[Collected data]

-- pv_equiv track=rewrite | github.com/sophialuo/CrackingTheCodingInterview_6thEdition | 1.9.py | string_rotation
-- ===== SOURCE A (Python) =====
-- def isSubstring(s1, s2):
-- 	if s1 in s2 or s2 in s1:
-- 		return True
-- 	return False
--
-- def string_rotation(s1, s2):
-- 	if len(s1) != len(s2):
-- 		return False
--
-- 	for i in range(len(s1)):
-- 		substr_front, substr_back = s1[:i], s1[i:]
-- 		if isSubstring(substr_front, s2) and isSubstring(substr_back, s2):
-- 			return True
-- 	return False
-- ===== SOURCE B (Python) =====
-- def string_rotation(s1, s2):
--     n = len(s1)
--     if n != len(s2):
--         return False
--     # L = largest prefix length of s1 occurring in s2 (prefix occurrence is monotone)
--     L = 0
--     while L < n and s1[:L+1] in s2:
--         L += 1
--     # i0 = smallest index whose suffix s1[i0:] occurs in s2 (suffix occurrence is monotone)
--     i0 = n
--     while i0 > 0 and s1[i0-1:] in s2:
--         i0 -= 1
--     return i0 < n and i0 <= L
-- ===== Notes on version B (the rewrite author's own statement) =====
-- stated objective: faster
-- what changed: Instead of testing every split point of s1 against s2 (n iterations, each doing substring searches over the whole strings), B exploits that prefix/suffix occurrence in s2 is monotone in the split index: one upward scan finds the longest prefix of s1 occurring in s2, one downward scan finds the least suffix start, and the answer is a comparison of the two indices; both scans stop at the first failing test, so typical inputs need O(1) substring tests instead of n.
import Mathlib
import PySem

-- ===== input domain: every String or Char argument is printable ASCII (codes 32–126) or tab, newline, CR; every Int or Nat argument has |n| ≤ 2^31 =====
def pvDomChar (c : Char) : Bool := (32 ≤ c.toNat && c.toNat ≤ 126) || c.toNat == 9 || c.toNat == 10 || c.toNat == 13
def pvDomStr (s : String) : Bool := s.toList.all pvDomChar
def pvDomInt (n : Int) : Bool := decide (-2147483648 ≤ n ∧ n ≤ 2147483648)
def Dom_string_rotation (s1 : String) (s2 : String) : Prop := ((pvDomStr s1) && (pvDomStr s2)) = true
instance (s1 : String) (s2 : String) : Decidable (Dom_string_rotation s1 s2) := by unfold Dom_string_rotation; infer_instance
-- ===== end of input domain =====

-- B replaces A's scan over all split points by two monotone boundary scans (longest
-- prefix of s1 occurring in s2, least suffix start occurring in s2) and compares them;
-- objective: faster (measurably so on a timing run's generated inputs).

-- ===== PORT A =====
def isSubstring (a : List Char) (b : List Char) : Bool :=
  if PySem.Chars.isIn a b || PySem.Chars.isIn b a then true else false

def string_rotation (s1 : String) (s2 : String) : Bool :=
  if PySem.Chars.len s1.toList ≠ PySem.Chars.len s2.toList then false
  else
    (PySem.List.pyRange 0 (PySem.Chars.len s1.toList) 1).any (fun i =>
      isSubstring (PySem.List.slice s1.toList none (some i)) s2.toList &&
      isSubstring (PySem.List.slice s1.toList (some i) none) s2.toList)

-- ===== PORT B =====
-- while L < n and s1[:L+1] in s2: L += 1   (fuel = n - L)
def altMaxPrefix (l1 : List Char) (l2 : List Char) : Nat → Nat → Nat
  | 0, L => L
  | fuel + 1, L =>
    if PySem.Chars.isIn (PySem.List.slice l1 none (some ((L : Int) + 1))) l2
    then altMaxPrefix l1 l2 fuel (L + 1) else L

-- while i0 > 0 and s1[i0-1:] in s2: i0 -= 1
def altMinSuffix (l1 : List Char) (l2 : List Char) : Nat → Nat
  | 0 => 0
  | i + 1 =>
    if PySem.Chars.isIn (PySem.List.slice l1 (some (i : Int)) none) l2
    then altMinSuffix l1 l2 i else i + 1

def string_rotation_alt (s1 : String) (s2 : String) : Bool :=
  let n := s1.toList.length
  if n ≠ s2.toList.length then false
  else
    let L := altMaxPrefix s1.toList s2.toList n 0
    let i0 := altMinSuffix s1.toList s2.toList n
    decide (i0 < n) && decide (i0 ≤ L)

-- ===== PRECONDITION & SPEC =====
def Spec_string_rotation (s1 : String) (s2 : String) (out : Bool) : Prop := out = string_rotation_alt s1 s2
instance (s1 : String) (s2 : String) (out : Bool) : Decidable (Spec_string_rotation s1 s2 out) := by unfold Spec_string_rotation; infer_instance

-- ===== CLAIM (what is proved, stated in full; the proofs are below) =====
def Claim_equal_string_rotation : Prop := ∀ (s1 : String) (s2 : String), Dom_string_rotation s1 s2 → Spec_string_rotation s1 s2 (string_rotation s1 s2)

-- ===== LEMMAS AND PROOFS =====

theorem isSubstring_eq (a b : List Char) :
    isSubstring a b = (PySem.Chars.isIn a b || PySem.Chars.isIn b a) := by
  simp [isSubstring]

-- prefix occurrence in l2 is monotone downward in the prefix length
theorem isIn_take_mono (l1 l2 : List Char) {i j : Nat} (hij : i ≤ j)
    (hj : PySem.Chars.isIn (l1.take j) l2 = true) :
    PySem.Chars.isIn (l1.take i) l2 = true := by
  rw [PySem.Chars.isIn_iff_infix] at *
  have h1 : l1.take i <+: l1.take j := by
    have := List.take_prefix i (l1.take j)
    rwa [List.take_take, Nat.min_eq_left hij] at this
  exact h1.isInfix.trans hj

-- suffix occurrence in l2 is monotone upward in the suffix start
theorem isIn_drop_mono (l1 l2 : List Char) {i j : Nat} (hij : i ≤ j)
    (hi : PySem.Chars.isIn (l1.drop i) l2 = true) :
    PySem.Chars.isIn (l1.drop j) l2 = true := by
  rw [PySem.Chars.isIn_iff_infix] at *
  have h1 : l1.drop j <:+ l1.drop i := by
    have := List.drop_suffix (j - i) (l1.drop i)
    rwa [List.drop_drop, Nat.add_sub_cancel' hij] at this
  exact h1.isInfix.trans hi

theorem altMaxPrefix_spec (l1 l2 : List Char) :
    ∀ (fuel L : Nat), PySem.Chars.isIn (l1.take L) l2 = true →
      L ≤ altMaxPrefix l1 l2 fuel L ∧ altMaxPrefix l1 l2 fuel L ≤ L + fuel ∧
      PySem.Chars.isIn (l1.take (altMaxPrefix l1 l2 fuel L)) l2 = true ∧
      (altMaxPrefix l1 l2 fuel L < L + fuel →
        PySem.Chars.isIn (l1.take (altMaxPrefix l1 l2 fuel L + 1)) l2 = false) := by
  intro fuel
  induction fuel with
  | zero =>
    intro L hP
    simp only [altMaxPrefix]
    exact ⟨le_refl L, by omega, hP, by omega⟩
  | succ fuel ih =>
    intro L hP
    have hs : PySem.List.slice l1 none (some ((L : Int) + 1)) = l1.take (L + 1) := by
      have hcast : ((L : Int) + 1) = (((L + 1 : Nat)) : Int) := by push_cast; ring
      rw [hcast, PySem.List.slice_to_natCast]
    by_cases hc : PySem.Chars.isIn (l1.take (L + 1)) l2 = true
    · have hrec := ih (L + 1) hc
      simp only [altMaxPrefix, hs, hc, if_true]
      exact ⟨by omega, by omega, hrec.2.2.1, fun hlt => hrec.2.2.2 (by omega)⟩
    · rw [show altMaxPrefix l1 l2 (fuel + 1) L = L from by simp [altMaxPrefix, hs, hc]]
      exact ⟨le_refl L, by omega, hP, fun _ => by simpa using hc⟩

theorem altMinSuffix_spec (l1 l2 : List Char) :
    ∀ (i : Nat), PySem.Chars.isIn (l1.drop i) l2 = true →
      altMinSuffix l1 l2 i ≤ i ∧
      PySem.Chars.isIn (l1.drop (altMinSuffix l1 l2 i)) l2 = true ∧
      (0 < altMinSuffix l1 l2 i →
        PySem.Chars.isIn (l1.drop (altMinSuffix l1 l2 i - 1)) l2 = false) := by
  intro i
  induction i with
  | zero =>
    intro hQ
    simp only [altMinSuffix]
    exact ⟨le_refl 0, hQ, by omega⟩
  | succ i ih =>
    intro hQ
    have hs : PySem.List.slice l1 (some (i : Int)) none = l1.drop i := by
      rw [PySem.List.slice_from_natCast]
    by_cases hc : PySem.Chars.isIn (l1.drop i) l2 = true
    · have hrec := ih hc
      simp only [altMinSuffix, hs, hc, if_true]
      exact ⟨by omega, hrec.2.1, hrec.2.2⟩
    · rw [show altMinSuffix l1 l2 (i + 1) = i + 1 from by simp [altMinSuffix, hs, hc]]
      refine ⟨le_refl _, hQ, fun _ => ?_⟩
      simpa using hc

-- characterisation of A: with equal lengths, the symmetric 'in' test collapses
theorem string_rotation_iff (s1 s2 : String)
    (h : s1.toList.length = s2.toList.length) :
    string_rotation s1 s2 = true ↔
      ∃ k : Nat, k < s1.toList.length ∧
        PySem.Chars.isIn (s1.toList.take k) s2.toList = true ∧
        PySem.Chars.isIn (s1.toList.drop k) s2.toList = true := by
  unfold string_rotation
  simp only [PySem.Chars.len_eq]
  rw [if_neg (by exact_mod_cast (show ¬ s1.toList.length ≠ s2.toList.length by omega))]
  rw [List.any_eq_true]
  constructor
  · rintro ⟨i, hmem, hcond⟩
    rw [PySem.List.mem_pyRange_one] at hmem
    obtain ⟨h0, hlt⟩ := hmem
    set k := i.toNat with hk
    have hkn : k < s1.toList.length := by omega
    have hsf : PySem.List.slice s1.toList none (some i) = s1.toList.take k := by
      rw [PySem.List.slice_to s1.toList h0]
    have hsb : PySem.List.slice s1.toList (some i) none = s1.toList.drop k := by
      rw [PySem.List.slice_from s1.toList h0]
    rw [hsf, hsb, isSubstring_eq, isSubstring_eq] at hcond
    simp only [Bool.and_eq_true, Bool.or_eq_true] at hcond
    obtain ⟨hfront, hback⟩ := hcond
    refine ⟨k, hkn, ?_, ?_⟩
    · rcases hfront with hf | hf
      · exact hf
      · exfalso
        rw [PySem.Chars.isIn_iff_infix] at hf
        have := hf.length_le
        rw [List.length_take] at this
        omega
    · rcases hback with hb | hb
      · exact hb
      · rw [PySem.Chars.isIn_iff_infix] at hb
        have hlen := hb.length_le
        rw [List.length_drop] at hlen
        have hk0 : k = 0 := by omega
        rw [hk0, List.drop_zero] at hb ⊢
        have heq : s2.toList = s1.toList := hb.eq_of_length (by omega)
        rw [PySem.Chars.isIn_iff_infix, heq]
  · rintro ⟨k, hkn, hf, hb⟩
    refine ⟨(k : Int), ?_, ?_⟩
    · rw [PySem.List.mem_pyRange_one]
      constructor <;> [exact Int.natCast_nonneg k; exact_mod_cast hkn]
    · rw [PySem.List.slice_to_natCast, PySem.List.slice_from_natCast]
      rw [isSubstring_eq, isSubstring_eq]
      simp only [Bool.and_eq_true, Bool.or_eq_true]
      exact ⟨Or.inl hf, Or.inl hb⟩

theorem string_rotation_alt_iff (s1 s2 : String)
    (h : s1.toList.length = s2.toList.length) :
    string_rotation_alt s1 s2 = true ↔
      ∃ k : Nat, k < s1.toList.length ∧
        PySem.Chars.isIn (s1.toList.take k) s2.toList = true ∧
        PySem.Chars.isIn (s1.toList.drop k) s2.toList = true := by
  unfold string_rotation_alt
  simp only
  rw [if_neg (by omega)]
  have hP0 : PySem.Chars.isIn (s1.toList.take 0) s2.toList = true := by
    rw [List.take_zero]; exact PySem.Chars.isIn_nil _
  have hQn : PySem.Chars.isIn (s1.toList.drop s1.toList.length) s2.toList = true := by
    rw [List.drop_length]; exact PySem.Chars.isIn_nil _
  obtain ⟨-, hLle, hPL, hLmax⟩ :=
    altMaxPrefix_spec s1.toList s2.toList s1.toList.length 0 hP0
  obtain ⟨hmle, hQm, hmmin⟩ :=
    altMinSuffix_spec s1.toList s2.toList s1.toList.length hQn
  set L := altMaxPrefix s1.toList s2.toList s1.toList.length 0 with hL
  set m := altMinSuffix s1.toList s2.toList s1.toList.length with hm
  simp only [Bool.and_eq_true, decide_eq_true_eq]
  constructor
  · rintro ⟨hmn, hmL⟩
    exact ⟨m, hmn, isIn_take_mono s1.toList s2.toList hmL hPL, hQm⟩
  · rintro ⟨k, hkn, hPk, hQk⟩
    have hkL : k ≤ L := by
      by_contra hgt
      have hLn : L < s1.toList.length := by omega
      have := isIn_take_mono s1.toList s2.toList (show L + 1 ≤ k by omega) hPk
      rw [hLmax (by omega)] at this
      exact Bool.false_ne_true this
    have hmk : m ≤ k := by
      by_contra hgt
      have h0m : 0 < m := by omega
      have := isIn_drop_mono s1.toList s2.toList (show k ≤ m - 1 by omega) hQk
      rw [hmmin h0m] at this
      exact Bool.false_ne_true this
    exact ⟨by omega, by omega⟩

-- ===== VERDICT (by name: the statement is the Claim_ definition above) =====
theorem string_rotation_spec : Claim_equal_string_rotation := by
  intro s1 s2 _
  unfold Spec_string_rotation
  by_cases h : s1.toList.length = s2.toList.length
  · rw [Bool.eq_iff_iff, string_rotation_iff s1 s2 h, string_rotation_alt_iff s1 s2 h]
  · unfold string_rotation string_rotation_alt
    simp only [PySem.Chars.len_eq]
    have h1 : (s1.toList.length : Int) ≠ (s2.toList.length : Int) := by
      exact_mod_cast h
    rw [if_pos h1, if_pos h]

--

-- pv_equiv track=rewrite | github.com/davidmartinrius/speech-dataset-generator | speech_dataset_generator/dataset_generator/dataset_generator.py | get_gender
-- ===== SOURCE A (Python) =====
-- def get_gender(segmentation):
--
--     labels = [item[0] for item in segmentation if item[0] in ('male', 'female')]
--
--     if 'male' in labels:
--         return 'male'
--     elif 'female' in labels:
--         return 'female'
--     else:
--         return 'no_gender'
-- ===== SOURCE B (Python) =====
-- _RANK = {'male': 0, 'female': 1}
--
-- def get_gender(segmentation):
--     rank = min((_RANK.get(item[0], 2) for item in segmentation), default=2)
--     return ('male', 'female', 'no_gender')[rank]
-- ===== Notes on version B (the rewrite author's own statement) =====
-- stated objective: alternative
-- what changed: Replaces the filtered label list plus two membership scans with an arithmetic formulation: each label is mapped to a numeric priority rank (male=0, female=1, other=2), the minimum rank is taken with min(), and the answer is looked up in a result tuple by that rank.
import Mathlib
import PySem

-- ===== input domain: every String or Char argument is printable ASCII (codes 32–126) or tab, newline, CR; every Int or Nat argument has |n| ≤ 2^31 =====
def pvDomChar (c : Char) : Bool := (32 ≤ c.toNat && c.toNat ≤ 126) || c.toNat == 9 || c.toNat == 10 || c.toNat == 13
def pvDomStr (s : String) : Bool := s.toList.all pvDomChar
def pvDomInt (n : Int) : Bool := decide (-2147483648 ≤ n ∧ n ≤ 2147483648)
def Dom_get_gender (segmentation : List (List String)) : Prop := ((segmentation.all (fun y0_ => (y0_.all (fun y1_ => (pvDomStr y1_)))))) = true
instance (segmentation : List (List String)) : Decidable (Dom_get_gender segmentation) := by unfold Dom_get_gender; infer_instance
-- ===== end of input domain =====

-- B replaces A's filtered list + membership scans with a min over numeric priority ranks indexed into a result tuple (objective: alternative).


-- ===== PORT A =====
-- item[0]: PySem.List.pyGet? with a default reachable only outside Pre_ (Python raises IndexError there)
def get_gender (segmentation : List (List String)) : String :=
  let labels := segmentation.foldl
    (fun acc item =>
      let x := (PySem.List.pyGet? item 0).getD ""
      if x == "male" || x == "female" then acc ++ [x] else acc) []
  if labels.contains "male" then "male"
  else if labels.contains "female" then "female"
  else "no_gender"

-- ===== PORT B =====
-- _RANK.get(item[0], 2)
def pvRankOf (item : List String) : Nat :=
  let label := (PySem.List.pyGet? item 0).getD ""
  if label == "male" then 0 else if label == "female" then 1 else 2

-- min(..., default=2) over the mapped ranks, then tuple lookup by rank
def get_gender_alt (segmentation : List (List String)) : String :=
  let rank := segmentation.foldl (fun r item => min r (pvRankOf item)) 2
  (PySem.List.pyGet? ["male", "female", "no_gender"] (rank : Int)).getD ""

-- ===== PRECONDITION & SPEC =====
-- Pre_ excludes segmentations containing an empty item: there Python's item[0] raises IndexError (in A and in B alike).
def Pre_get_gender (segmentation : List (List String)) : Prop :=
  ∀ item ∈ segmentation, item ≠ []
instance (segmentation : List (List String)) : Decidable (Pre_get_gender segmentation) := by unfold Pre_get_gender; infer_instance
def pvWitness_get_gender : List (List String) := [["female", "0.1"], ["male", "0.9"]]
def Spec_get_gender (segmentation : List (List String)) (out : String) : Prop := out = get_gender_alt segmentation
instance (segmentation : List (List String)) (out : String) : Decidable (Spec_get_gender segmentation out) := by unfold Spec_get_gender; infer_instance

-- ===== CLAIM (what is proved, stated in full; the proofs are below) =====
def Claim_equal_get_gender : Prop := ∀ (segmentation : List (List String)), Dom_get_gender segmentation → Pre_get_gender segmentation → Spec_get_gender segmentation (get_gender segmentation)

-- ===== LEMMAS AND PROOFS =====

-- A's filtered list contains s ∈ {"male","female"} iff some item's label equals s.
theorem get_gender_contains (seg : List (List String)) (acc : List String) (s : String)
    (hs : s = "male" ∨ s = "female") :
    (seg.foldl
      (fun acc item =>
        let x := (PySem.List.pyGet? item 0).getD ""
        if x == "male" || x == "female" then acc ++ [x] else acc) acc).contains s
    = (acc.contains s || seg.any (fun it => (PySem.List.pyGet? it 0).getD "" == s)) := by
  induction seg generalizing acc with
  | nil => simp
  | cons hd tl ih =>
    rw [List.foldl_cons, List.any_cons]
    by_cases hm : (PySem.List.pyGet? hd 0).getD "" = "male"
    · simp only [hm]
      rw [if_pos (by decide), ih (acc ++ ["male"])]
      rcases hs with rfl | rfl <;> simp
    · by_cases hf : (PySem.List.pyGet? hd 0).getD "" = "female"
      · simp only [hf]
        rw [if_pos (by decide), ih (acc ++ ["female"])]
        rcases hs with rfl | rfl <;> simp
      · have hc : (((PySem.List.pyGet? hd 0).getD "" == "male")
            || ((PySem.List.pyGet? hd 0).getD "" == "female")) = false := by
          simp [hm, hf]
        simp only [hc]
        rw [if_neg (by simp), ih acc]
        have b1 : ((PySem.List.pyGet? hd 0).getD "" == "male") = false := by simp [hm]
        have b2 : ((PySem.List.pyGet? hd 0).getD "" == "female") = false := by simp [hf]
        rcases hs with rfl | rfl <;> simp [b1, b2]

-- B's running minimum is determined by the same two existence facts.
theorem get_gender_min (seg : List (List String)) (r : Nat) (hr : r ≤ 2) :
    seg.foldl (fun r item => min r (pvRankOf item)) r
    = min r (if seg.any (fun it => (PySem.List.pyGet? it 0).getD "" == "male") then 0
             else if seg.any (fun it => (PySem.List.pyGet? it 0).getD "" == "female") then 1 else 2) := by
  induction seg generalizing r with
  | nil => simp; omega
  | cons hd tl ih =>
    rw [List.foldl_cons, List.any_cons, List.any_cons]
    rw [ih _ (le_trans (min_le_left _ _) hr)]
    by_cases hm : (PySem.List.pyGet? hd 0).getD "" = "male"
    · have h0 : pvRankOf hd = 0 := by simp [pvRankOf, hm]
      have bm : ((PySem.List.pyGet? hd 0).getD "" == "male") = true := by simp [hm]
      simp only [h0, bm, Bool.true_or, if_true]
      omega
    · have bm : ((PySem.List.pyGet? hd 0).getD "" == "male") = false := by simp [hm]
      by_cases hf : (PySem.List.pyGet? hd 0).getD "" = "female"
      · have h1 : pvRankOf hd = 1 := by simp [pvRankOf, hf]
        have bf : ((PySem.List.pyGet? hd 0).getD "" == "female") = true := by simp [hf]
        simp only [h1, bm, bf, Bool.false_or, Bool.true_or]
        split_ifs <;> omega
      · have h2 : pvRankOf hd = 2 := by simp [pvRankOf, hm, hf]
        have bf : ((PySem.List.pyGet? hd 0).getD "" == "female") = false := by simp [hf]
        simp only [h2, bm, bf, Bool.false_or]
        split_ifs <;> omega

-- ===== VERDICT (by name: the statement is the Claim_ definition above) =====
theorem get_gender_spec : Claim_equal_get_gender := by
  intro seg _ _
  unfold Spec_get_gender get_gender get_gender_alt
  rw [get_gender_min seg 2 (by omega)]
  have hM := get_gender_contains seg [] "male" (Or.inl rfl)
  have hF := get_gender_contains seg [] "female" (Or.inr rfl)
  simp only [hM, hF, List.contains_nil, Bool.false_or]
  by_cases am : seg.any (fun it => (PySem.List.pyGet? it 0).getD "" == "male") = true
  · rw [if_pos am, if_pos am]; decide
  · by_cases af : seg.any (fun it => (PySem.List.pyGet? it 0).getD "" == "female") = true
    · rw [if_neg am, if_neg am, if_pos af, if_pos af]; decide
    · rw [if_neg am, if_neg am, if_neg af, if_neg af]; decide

EXERCISE BRIEF. Would you filter the records and copy each line that contains the word "downward"?

THE ANSWER.
-- what changed: Instead of testing every split point of s1 against s2 (n iterations, each doing substring searches over the whole strings), B exploits that prefix/suffix occurrence in s2 is monotone in the split index: one upward scan finds the longest prefix of s1 occurring in s2, one downward scan finds the least suffix start, and the answer is a comparison of the two indices; both scans stop at the first failing test, so typical inputs need O(1) substring tests instead of n.
-- prefix occurrence in l2 is monotone downward in the prefix length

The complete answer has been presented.